Our observed limitation with previous work in image and video deblurring was the lack of generality and practicality of existing datasets to simulate real-world, blurred images. We aimed to generalize the blurring task to real-world scenarios that would carry over to our full-stack iOS app.

We partitioned the dataset with a train-validation-test-split of 0.7 / 0.2 / 0.1. The original deblurring model, which was a residual-shifting diffusion model, had a PSNR (peak signal-to-noise ratio) of 25.01 on a modification of ImageNet for blurred images, trained on 300,000 epochs. Therefore, we tested our new model on the collective test dataset, achieving a higher PSNR score of 29.3 on 2000 epochs, signifying higher image signals with respect to inherent blurriness and environmental noise derived from the images. Likewise, our LPIPS (Learned Perceptual Image Patch Similarity) score (lower is better) decreased from the original 0.231 to a mean score below ~0.1. During inference, a transition Gaussian distribution characterized the denoising of the lower quality (LQ) image priors, instead of starting from pure Gaussian noise as many modern diffusion models implement.

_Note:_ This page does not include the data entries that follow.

-- pv_equiv track=rewrite | github.com/Liujia127/PLC-Transition-Sequence | huafen/last_ban.py | find_sorted_substrings
-- ===== SOURCE A (Python) =====
-- def build_suffix_array(input_string):
--     suffixes = [(input_string[i:], i) for i in range(len(input_string))]
--     suffixes.sort()
--     suffix_array = [suffix[1] for suffix in suffixes]
--     return suffix_array
--
-- def find_sorted_substrings(input_string):
--     suffix_array = build_suffix_array(input_string)
--     substr_freq = {}  # 用于存储子串频率的字典
--
--     for i in range(len(suffix_array)):
--         suffix = input_string[suffix_array[i]:]
--         for j in range(2, len(suffix) + 1):  # 从长度为2的子串开始
--             substring = suffix[:j]
--             if substring in substr_freq:
--                 substr_freq[substring] += 1
--             else:
--                 substr_freq[substring] = 1
--
--     # 按频率高低排序，并只保留频率和长度大于等于2的子串
--     sorted_substrings = [(substring, freq) for substring, freq in substr_freq.items() if freq >= 2]
--     sorted_substrings.sort(key=lambda x: (-x[1], x[0]))  # 按频率降序排序，相同频率按字典序升序排序
--
--     # 删除被其他子串包含且频率相同的较短子串
--     result = []
--     for substring, freq in sorted_substrings:
--         is_contained = False
--         for other_substring, other_freq in sorted_substrings:
--             if substring != other_substring and substring in other_substring and freq == other_freq:
--                 is_contained = True
--                 break
--         if not is_contained:
--             result.append((substring, freq))
--
--     return result
-- ===== SOURCE B (Python) =====
-- def find_sorted_substrings(input_string):
--     # Count substrings by sorting all of them and run-length encoding the
--     # sorted list (no hash counting); filter survivors per frequency group.
--     n = len(input_string)
--     subs = sorted(input_string[i:j] for i in range(n) for j in range(i + 2, n + 1))
--     counted = []
--     for s in subs:
--         if counted and counted[-1][0] == s:
--             counted[-1] = (s, counted[-1][1] + 1)
--         else:
--             counted.append((s, 1))
--     items = sorted((p for p in counted if p[1] >= 2), key=lambda p: (-p[1], p[0]))
--     # a substring can only be hidden by an equal-frequency (longer) one,
--     # so index the survivors by frequency and scan only the own group
--     by_freq = {}
--     for s, f in items:
--         by_freq.setdefault(f, []).append(s)
--     return [(s, f) for s, f in items
--             if all(s == t or s not in t for t in by_freq[f])]
-- ===== Notes on version B (the rewrite author's own statement) =====
-- stated objective: alternative
-- what changed: B replaces A's suffix-array + hash-dict counting by sort-then-run-length-encode (all substrings are sorted once and counts read off adjacent runs, no dict), and replaces A's all-pairs containment filter by a frequency-group index so each substring is only tested against its own equal-frequency group.
import Mathlib
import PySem

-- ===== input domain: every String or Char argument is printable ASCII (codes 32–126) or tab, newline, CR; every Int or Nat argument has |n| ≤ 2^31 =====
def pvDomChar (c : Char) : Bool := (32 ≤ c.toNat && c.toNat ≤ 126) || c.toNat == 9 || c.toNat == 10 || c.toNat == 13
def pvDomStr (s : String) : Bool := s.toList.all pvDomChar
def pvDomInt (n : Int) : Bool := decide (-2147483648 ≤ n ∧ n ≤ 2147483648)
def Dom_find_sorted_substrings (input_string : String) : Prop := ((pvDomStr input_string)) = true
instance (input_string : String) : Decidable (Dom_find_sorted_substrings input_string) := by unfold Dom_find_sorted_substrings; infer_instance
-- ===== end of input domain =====

-- B counts substrings by sorting them all once and run-length-encoding the sorted list
-- (no suffix array, no counting dict) and filters containment per frequency group.

-- ===== PORT A =====
def build_suffix_array (input_string : String) : List Int :=
  let suffixes := (PySem.List.pyRange 0 (PySem.Str.len input_string) 1).map
    (fun i => (PySem.Str.slice input_string (some i) none, i))
  let suffixes' := PySem.List.sorted2 suffixes (fun p => p.1) (fun p => p.2)
  suffixes'.map (fun suffix => suffix.2)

Following the successful training and evaluation of our deblurring diffusion model, we developed an intermediate server with Python’s Flask library to host it on the RCAC Gilbreth community cluster. Our pipeline was optimized for fast inference of the diffusion model and had a mean time of ~0.38 s. (wall-clock time) for image resolutions greater than 800 - 1000 pixels and ~0.83 s. For image resolutions greater than 6000 - 8000 pixels. The input images do not necessarily need to be square or have a set resolution for inference.

In addition to the AI-server side of Aperture, we were proud to create the iOS deblurring app. Extracting the subject from the image on the frontend was another big milestone in the project. We tried many different methods and each way worked differently, but we ultimately settled on generating masks. This allowed us to localize the position of the subject and handle it properly with the background. This was also done concurrently with discovering the use of masks via the lasso and rectangle selection tools.

What we learned

We’ve learned a lot about making user-focused interfaces on Swift. Instead of making a simple programmer test app, we made a smoothed out and animated application with user functionality and ease-of-use. We integrated our application in the iOS environment, allowing us to take advantage of subject selection from Apple Intelligence, file I/O with images, interactive scrolling features, and more.

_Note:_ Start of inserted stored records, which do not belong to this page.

-- pv_equiv track=rewrite | github.com/gschramm/pyparallelproj | pyparallelproj/wrapper.py | calc_chunks
-- ===== SOURCE A (Python) =====
-- def calc_chunks(nLORs, n_chunks):
--     """ calculate indices to split an array of length nLORs into n_chunks chunks
--
--         example: splitting an array of length 10 into 3 chunks returns [0,4,7,10]
--     """
--     rem = nLORs % n_chunks
--     div = (nLORs // n_chunks)
--
--     chunks = [0]
--
--     for i in range(n_chunks):
--         if i < rem:
--             nLORs_chunck = div + 1
--         else:
--             nLORs_chunck = div
--
--         chunks.append(chunks[i] + nLORs_chunck)
--
--     return chunks
-- ===== SOURCE B (Python) =====
-- def calc_chunks(nLORs, n_chunks):
--     """ calculate indices to split an array of length nLORs into n_chunks chunks
--
--         example: splitting an array of length 10 into 3 chunks returns [0,4,7,10]
--     """
--     div = nLORs // n_chunks
--     rem = nLORs % n_chunks
--     return [0] + [(i + 1) * div + min(i + 1, rem) for i in range(n_chunks)]
-- ===== Notes on version B (the rewrite author's own statement) =====
-- stated objective: simpler
-- what changed: Replaced the running-accumulator loop (each boundary built from the previous one via chunks[i]) by an independent closed-form expression i*div + min(i, rem) per boundary.
import Mathlib
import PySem

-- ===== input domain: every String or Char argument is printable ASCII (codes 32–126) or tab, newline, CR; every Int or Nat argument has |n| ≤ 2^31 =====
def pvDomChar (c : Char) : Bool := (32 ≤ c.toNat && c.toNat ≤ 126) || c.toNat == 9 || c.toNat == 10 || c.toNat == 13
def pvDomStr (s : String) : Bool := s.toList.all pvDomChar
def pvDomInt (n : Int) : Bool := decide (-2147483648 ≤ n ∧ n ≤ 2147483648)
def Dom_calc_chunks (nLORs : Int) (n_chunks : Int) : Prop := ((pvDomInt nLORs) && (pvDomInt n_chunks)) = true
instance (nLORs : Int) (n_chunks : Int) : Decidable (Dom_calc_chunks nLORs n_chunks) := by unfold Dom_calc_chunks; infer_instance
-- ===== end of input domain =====

-- B replaces A's running accumulator (each boundary built from the previous via chunks[i])
-- by an independent closed-form expression per boundary; objective: simpler.

-- ===== PORT A =====
def calc_chunks (nLORs : Int) (n_chunks : Int) : List Int :=
  let rem := PySem.Int.mod nLORs n_chunks
  let dv := PySem.Int.floordiv nLORs n_chunks
  (PySem.List.pyRange 0 n_chunks 1).foldl
    (fun chunks i =>
      let nLORs_chunck := if i < rem then dv + 1 else dv
      chunks ++ [PySem.List.pyGetD chunks i 0 + nLORs_chunck])
    [0]

-- ===== PORT B =====
def calc_chunks_alt (nLORs : Int) (n_chunks : Int) : List Int :=
  let dv := PySem.Int.floordiv nLORs n_chunks
  let rem := PySem.Int.mod nLORs n_chunks
  0 :: (PySem.List.pyRange 0 n_chunks 1).map (fun i => (i + 1) * dv + min (i + 1) rem)

-- ===== PRECONDITION & SPEC =====
-- Pre_ excludes only n_chunks = 0, where Python A raises ZeroDivisionError.
def Pre_calc_chunks (_nLORs : Int) (n_chunks : Int) : Prop := n_chunks ≠ 0
instance (nLORs : Int) (n_chunks : Int) : Decidable (Pre_calc_chunks nLORs n_chunks) := by unfold Pre_calc_chunks; infer_instance
def pvWitness_calc_chunks : Int × Int := (10, 3)

def Spec_calc_chunks (nLORs : Int) (n_chunks : Int) (out : List Int) : Prop := out = calc_chunks_alt nLORs n_chunks
instance (nLORs : Int) (n_chunks : Int) (out : List Int) : Decidable (Spec_calc_chunks nLORs n_chunks out) := by unfold Spec_calc_chunks; infer_instance

-- ===== CLAIM (what is proved, stated in full; the proofs are below) =====
def Claim_equal_calc_chunks : Prop := ∀ (nLORs : Int) (n_chunks : Int), Dom_calc_chunks nLORs n_chunks → Pre_calc_chunks nLORs n_chunks → Spec_calc_chunks nLORs n_chunks (calc_chunks nLORs n_chunks)

-- ===== LEMMAS AND PROOFS =====

-- A's loop, run over range(0, m), produces exactly the closed-form boundaries j*d + min j r.
lemma loop_closed_form (d r : Int) (hr : 0 ≤ r) : ∀ (m : Nat),
    (PySem.List.pyRange 0 (m : Int) 1).foldl
      (fun chunks i =>
        let nLORs_chunck := if i < r then d + 1 else d
        chunks ++ [PySem.List.pyGetD chunks i 0 + nLORs_chunck])
      [0]
    = (PySem.List.pyRange 0 ((m : Int) + 1) 1).map (fun j => j * d + min j r) := by
  intro m
  induction m with
  | zero =>
      rw [PySem.List.pyRange_one_eq_nil (by norm_num)]
      rw [show ((0:Nat):Int) + 1 = 0 + 1 by norm_num, PySem.List.pyRange_one_singleton]
      simp [List.foldl]
      omega
  | succ m ih =>
      have hm1 : ((m+1:Nat):Int) = (m:Int) + 1 := by push_cast; ring
      rw [hm1,
          PySem.List.pyRange_one_succ_right (by positivity : (0:Int) ≤ (m:Int)),
          PySem.List.pyRange_one_succ_right (by positivity : (0:Int) ≤ (m:Int) + 1),
          List.foldl_append, List.map_append, ih]
      simp only [List.foldl]
      have hget : PySem.List.pyGetD
          ((PySem.List.pyRange 0 ((m:Int) + 1) 1).map (fun j => j * d + min j r)) (m:Int) 0
          = (m:Int) * d + min (m:Int) r := by
        rw [← hm1]
        exact PySem.List.pyGetD_map_pyRange (fun j => j * d + min j r) (m+1) m 0 (Nat.lt_succ_self m)
      rw [hget]
      have key : (m:Int) * d + min (m:Int) r + (if (m:Int) < r then d + 1 else d)
          = ((m:Int) + 1) * d + min ((m:Int) + 1) r := by
        rcases lt_or_ge ((m:Int)) r with hlt | hge
        · rw [if_pos hlt, min_eq_left (by omega), min_eq_left (by omega)]; ring
        · rw [if_neg (not_lt.2 hge), min_eq_right (by omega), min_eq_right (by omega)]; ring
      rw [key]
      simp

theorem calc_chunks_spec : Claim_equal_calc_chunks := by
  intro nL nC _ hpre
  unfold Spec_calc_chunks calc_chunks calc_chunks_alt
  dsimp only
  by_cases h : 0 < nC
  · have hr : 0 ≤ PySem.Int.mod nL nC := PySem.Int.mod_nonneg nL h
    have hc : ((nC.toNat : Nat) : Int) = nC := Int.toNat_of_nonneg h.le
    rw [← hc]
    rw [loop_closed_form (PySem.Int.floordiv nL ((nC.toNat : Nat) : Int))
        (PySem.Int.mod nL ((nC.toNat : Nat) : Int)) (by rw [hc]; exact hr) nC.toNat]
    rw [PySem.List.pyRange_one_cons (by positivity : (0:Int) < ((nC.toNat:Nat):Int) + 1)]
    simp only [List.map_cons]
    have hmin0 : min (0:Int) (PySem.Int.mod nL ((nC.toNat : Nat) : Int)) = 0 :=
      min_eq_left (by rw [hc]; exact hr)
    rw [zero_mul, zero_add, hmin0]
    congr 1
    rw [PySem.List.pyRange_one ((0:Int) + 1) (((nC.toNat:Nat):Int) + 1),
        PySem.List.pyRange_one 0 ((nC.toNat:Nat):Int), List.map_map, List.map_map]
    rw [show ((nC.toNat:Int) + 1 - (0 + 1)) = ((nC.toNat:Int) - 0) by ring]
    apply List.map_congr_left
    intro k _
    simp only [Function.comp_apply]
    have hsw : (0:Int) + 1 + (k:Int) = (0:Int) + (k:Int) + 1 := by ring
    rw [hsw]
  · have hnil : PySem.List.pyRange 0 nC 1 = [] :=
      PySem.List.pyRange_one_eq_nil (by omega)
    rw [hnil]
    simp [List.foldl]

Likewise, we increased our familiarity with Flask by creating solutions that required leveraging high-performance code to ensure that (1) GPU memory issues did not occur, (2) server requests did not time out, and (3) the model was deployed for instant, on-device inference.

Making abstract research actionable in the real world was a valuable experience: we learned to address existing limitations with deblurring and make growth in the field in a way that was realistic given the time constraints of the competition. We learned how to train sophisticated statistical ML algorithms from scratch, as opposed to calling plug-and-play API models: e.g. analyzing loss landscapes, understanding the effect of batch sizes and hyperparameters on generalization, how to adapt existing papers and repositories to our task, etc.

What's next for Aperture

Having developed an application with a great user experience for iOS devices, we aim on porting Aperture to android devices as well. This could take on the form of optimizing models for Google’s Tensor chips or implementing our tools within the ecosystem of GalaxyAI. In fact, we can foresee further integration of AI tools to improve image quality such as: improving lightning, color calibration, or sharpness. It could be foreseen that our tools will eventually be directly added into base camera applications and automatically process user pictures. Inspired by Nvidia’s DSSL technology, we may also look into expanding aperture to work with video data with more complex transformer-based models.